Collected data
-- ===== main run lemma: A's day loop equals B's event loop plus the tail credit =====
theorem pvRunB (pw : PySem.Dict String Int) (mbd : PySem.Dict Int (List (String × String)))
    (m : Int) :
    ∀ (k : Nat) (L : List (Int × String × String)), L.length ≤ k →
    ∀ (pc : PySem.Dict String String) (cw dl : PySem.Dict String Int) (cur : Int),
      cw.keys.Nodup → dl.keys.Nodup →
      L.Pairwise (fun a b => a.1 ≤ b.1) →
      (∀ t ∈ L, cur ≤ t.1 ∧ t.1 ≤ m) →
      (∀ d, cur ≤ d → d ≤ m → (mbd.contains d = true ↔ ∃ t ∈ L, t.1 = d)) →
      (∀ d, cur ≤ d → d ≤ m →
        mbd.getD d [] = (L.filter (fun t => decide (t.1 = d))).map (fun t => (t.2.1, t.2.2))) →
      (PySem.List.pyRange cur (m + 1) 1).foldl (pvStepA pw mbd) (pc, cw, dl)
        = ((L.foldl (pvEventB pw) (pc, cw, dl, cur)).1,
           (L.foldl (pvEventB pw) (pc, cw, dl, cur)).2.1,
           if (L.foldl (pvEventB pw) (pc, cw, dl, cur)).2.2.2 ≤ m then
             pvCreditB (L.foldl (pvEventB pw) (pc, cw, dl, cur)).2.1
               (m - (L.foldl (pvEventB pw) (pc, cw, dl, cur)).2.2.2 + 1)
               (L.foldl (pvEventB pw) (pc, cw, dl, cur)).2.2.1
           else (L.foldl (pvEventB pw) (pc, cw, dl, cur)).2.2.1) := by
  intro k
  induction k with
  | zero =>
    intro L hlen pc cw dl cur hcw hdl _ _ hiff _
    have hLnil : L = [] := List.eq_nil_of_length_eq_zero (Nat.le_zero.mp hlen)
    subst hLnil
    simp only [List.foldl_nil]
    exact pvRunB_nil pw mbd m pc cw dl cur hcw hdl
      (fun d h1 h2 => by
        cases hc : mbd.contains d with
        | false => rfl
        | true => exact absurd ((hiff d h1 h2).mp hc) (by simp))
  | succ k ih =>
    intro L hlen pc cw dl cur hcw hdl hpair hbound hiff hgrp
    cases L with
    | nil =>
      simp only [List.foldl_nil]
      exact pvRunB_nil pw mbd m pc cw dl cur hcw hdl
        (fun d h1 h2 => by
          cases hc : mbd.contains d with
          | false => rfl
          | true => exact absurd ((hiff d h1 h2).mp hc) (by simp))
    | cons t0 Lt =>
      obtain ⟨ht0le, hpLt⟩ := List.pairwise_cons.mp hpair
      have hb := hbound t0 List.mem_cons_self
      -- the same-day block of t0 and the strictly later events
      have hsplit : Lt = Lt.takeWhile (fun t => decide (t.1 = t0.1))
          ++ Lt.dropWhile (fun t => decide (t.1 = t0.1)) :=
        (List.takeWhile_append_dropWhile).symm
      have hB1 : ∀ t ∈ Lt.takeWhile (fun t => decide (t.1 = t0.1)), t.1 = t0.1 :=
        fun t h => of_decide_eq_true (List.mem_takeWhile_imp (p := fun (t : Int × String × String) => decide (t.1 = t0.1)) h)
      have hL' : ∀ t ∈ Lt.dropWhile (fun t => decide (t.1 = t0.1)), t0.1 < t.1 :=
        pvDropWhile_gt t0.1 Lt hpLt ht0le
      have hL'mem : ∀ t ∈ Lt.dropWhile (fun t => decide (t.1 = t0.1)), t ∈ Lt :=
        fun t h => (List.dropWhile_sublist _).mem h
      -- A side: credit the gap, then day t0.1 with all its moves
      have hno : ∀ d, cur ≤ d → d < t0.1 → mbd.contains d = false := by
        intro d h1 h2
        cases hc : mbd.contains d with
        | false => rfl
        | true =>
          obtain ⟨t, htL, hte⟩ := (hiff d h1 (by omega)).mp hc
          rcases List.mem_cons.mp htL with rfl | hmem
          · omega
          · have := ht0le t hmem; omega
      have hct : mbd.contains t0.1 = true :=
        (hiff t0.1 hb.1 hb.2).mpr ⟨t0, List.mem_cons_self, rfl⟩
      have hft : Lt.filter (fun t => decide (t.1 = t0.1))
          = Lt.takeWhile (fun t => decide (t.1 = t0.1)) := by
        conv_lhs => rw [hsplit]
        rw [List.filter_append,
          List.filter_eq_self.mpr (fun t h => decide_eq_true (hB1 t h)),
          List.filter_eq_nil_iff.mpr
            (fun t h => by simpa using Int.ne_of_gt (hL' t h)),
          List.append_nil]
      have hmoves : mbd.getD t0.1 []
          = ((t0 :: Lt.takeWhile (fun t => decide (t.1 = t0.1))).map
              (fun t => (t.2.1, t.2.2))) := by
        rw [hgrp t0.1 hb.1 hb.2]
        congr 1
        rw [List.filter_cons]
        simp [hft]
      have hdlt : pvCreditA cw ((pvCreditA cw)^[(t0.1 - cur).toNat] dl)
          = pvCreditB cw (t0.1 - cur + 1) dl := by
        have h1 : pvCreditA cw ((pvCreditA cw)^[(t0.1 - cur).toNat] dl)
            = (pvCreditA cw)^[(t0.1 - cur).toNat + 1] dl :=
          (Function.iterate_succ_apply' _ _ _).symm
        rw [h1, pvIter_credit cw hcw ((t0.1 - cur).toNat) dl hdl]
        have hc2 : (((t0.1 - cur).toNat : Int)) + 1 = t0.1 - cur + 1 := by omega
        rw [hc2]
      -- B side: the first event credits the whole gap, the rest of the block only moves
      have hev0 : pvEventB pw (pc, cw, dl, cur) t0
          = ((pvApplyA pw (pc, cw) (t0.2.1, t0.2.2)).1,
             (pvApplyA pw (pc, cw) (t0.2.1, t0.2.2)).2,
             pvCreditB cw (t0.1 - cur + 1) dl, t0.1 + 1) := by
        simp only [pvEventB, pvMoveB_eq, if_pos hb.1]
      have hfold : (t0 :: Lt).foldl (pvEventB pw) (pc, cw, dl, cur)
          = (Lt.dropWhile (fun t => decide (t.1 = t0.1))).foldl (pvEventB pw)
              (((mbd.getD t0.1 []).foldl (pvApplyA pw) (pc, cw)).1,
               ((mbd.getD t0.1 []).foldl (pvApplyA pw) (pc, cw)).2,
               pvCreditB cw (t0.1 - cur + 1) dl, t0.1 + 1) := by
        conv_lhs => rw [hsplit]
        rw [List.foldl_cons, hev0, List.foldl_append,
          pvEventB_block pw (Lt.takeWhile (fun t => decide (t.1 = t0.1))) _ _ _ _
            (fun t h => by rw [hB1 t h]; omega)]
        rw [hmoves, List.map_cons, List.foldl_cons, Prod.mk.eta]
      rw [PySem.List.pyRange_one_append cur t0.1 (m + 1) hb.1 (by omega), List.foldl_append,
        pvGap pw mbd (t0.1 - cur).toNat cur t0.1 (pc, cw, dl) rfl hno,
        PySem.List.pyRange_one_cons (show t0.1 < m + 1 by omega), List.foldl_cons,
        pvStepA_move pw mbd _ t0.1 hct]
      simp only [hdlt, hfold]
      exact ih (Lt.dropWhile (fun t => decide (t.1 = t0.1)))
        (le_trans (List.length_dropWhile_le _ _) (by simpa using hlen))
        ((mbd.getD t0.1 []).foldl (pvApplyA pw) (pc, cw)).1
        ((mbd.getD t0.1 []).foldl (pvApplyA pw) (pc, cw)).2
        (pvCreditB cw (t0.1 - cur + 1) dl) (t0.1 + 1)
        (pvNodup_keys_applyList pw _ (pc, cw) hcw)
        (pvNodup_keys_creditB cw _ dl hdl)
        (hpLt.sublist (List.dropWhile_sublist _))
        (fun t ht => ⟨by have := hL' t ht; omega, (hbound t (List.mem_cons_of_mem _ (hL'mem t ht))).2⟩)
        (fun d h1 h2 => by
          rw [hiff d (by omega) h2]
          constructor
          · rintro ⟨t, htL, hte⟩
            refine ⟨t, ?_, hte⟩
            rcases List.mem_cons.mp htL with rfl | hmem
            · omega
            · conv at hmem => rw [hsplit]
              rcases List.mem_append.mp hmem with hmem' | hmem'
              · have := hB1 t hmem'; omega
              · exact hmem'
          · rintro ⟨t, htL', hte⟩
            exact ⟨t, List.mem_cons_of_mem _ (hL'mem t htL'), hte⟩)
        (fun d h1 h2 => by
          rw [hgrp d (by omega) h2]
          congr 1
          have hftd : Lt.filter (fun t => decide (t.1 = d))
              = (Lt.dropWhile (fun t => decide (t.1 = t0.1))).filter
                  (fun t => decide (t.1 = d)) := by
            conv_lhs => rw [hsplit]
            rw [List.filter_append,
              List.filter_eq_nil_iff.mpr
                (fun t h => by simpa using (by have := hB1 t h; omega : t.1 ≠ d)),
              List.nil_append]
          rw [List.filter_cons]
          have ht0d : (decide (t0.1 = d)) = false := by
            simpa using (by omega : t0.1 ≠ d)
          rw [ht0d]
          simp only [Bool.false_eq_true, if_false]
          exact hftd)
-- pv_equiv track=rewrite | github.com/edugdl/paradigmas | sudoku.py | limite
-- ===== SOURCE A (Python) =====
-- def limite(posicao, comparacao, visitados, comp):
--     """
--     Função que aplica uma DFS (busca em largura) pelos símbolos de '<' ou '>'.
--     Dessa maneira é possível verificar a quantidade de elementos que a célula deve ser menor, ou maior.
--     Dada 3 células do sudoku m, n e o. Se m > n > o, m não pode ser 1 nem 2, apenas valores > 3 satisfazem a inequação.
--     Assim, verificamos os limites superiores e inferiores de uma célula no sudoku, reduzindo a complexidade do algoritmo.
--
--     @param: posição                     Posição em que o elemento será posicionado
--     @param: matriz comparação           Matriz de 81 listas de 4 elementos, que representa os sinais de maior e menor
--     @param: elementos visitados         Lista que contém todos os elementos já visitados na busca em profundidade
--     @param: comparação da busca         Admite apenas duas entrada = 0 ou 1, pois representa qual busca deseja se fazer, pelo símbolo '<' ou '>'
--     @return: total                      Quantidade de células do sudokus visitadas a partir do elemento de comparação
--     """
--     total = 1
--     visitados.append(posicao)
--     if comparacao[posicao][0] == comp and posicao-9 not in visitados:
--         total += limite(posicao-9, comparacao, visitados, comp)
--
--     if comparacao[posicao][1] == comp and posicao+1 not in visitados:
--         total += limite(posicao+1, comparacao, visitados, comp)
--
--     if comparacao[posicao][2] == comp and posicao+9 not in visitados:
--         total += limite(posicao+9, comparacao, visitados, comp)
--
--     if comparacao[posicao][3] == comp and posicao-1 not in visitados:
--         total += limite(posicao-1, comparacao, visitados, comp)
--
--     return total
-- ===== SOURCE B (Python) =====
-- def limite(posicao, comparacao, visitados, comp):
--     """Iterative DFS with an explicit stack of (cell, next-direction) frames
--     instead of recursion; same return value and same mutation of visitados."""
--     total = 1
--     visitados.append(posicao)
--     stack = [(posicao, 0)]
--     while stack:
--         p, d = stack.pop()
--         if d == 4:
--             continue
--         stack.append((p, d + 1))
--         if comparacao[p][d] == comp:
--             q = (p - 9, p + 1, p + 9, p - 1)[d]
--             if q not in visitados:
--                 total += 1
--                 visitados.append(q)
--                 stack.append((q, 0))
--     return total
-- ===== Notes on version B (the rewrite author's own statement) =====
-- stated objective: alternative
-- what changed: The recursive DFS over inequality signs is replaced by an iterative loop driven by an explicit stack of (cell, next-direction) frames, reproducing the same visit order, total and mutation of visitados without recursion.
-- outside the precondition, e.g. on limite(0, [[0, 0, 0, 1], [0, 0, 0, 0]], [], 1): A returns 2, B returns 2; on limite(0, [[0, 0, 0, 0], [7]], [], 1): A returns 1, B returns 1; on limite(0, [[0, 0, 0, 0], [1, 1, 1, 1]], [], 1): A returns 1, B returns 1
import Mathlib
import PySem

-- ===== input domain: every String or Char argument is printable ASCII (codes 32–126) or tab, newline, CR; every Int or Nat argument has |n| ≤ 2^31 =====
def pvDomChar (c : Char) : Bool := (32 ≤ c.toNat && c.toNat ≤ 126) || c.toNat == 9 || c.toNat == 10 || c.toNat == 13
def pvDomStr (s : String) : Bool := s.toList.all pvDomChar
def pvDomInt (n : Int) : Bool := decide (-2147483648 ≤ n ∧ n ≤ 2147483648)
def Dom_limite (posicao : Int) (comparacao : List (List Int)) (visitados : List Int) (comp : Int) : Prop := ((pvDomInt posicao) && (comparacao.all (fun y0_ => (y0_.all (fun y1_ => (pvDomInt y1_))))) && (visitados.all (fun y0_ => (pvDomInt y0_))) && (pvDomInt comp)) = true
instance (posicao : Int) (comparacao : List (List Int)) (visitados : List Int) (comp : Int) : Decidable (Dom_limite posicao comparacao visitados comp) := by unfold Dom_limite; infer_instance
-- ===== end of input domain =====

...

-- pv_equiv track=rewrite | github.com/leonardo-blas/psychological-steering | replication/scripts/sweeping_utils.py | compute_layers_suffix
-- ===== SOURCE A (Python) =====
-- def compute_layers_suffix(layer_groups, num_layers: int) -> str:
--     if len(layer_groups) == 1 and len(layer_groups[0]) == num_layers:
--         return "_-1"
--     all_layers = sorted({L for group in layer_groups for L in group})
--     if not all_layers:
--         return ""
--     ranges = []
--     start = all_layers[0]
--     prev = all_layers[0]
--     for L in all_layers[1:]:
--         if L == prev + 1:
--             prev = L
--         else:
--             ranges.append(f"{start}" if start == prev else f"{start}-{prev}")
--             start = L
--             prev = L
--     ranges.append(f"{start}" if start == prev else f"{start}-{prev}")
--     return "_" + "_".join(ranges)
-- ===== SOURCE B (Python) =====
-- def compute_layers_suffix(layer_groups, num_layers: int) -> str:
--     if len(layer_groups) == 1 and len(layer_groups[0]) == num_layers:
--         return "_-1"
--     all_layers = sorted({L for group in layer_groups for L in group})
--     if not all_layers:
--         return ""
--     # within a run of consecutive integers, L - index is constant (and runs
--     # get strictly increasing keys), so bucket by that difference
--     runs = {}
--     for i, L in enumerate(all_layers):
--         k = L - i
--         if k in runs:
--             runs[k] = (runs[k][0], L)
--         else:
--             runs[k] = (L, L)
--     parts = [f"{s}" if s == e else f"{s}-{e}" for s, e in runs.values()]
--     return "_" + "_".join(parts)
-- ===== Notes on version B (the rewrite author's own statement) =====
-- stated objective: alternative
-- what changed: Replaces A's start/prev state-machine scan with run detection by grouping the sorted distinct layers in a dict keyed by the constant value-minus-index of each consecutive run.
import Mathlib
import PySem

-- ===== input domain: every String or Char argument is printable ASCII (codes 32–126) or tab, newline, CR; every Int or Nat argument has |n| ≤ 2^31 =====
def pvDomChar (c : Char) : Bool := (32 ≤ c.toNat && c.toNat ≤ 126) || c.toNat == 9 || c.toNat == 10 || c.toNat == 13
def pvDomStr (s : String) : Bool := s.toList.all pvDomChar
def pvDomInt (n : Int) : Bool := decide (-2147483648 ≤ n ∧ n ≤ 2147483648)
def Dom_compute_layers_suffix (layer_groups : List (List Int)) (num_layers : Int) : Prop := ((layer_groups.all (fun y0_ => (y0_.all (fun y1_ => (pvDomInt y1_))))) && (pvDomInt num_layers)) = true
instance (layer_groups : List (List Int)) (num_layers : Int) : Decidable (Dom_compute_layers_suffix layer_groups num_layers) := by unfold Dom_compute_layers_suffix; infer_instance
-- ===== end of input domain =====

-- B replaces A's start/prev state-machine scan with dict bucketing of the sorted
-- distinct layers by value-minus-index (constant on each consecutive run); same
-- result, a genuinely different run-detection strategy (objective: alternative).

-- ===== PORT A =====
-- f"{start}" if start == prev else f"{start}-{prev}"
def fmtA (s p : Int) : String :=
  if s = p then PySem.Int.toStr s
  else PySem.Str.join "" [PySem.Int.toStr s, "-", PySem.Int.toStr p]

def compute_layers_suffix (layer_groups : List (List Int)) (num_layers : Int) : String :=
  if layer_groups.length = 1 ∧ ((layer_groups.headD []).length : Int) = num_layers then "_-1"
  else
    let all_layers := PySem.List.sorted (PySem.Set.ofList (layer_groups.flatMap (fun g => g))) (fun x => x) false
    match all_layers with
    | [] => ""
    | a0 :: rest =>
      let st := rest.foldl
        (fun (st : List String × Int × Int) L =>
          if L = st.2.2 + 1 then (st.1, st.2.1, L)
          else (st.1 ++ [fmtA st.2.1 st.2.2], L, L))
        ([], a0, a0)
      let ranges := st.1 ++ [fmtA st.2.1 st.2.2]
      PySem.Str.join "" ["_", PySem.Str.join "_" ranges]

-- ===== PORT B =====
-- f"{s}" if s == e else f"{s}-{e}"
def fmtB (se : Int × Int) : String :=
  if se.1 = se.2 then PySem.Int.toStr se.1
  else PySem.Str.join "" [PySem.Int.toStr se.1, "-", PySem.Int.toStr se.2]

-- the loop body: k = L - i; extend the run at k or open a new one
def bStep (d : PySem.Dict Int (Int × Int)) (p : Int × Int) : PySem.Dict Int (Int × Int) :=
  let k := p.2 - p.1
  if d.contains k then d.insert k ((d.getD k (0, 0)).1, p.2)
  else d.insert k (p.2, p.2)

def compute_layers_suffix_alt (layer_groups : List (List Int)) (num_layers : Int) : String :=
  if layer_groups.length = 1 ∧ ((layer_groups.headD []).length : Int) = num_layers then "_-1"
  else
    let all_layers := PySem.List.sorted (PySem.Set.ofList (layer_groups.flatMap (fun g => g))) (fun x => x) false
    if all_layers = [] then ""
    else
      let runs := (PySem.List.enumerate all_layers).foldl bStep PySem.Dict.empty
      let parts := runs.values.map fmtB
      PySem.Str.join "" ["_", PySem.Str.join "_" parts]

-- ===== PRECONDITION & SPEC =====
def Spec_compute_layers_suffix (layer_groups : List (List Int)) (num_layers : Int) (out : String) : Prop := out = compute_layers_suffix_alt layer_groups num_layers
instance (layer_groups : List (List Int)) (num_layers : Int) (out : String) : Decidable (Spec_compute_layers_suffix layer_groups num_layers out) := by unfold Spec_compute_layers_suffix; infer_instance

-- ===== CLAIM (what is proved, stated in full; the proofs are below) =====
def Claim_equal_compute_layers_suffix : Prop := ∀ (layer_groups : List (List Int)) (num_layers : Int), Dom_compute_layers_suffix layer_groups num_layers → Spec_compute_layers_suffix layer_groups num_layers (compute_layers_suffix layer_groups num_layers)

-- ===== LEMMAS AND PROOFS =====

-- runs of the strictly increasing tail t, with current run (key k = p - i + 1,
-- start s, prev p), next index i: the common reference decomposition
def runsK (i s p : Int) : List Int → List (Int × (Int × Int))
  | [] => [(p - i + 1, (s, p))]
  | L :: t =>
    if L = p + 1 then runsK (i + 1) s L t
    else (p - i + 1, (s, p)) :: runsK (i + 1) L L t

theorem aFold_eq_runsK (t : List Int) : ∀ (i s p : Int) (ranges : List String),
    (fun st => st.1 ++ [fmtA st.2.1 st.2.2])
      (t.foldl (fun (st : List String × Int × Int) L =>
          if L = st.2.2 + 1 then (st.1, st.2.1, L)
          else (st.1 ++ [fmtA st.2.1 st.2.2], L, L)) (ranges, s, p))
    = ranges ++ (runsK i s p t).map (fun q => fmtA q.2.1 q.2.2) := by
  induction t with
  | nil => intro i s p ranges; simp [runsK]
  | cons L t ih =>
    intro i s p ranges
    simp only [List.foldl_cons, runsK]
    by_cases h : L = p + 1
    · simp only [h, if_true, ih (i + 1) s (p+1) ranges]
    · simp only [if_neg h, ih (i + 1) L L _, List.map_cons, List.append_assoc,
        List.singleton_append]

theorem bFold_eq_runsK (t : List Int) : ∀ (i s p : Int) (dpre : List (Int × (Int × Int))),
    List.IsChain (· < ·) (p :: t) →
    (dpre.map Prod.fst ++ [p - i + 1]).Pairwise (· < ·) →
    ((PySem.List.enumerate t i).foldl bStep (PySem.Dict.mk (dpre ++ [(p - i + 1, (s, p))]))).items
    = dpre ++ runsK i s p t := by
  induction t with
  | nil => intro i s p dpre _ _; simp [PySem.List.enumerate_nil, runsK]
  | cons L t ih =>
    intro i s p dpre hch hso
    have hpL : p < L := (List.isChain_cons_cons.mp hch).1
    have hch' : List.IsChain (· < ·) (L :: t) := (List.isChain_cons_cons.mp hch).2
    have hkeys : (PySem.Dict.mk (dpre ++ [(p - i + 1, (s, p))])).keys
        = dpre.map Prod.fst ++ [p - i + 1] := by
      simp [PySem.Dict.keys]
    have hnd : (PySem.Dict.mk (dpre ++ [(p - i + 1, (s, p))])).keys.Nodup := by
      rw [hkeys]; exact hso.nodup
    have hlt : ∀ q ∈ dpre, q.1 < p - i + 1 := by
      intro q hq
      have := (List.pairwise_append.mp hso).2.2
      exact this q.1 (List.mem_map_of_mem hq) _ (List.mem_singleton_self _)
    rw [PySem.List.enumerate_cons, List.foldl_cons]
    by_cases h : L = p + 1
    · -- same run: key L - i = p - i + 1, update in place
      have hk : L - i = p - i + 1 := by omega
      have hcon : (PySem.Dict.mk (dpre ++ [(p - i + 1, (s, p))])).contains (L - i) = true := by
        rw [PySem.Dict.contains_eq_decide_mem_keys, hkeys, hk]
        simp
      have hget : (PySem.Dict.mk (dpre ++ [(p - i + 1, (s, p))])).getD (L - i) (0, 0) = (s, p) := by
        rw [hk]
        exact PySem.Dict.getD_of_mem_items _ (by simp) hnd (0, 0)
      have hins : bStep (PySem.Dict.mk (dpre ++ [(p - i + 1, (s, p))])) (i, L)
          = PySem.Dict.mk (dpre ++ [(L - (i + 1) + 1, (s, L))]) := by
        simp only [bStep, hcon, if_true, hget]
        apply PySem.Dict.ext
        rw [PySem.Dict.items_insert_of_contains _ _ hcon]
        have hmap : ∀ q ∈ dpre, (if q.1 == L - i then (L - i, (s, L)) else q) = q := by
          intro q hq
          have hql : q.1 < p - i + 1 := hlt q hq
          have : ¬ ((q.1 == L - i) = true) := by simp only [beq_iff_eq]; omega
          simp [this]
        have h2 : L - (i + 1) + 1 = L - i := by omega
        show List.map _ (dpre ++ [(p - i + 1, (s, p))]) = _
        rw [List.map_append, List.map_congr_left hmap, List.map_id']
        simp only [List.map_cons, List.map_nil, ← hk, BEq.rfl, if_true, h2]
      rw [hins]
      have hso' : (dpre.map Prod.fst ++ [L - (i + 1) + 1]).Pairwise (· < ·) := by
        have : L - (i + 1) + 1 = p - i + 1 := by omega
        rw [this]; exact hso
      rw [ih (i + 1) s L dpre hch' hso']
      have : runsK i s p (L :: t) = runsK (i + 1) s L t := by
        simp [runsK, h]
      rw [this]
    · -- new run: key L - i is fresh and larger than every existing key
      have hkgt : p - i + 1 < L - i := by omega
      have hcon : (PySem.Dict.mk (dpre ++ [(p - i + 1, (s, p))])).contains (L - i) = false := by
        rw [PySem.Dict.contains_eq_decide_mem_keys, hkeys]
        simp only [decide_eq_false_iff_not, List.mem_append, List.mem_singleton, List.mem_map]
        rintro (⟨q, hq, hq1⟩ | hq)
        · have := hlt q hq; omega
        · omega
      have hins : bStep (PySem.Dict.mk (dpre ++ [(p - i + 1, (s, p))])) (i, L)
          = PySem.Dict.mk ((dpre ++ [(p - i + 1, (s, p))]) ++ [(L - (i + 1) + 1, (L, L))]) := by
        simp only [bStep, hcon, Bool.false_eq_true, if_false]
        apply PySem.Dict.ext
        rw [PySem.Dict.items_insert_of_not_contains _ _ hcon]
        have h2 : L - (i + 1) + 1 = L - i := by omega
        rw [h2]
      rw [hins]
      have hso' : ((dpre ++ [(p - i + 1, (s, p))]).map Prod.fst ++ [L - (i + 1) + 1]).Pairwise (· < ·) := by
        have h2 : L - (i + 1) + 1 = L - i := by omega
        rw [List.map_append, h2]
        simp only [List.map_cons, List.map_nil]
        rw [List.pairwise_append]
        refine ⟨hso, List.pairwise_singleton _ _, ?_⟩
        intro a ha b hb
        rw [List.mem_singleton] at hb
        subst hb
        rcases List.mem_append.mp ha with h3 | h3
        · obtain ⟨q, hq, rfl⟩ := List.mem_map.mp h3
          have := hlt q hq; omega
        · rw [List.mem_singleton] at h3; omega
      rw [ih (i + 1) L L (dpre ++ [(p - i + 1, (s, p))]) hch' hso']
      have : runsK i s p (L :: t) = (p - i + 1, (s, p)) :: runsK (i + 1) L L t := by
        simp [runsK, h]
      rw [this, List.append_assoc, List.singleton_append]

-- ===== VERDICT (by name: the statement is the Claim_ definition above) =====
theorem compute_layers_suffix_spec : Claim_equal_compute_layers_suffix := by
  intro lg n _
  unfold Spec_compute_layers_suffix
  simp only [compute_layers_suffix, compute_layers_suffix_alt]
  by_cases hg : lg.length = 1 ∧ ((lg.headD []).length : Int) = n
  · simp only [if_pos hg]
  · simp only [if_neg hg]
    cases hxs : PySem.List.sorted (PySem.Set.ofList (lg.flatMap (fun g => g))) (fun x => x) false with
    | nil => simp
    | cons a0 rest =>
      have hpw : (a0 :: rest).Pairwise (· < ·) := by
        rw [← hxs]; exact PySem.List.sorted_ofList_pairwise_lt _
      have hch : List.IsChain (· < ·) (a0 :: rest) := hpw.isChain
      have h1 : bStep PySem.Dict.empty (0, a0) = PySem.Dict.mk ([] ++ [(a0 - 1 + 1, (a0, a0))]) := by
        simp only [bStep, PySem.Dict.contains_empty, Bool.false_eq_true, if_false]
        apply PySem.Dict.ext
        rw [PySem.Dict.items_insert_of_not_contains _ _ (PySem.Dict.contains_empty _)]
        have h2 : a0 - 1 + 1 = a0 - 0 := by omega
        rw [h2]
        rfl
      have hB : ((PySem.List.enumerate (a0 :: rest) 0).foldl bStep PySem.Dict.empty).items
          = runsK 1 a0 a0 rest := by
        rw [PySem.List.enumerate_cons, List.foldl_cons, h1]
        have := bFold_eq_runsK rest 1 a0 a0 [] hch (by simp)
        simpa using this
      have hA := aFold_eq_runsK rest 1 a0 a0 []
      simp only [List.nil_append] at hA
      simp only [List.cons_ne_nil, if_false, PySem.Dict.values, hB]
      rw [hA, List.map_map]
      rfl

§ WORK REQUEST
Restate word for word the entries above, starting at the line with "-- ===== main run" and ending at the line with "if (L.foldl (pvEventB", inclusive, and no others.

§ RESPONSE
-- ===== main run lemma: A's day loop equals B's event loop plus the tail credit =====
theorem pvRunB (pw : PySem.Dict String Int) (mbd : PySem.Dict Int (List (String × String)))
    (m : Int) :
    ∀ (k : Nat) (L : List (Int × String × String)), L.length ≤ k →
    ∀ (pc : PySem.Dict String String) (cw dl : PySem.Dict String Int) (cur : Int),
      cw.keys.Nodup → dl.keys.Nodup →
      L.Pairwise (fun a b => a.1 ≤ b.1) →
      (∀ t ∈ L, cur ≤ t.1 ∧ t.1 ≤ m) →
      (∀ d, cur ≤ d → d ≤ m → (mbd.contains d = true ↔ ∃ t ∈ L, t.1 = d)) →
      (∀ d, cur ≤ d → d ≤ m →
        mbd.getD d [] = (L.filter (fun t => decide (t.1 = d))).map (fun t => (t.2.1, t.2.2))) →
      (PySem.List.pyRange cur (m + 1) 1).foldl (pvStepA pw mbd) (pc, cw, dl)
        = ((L.foldl (pvEventB pw) (pc, cw, dl, cur)).1,
           (L.foldl (pvEventB pw) (pc, cw, dl, cur)).2.1,
           if (L.foldl (pvEventB pw) (pc, cw, dl, cur)).2.2.2 ≤ m then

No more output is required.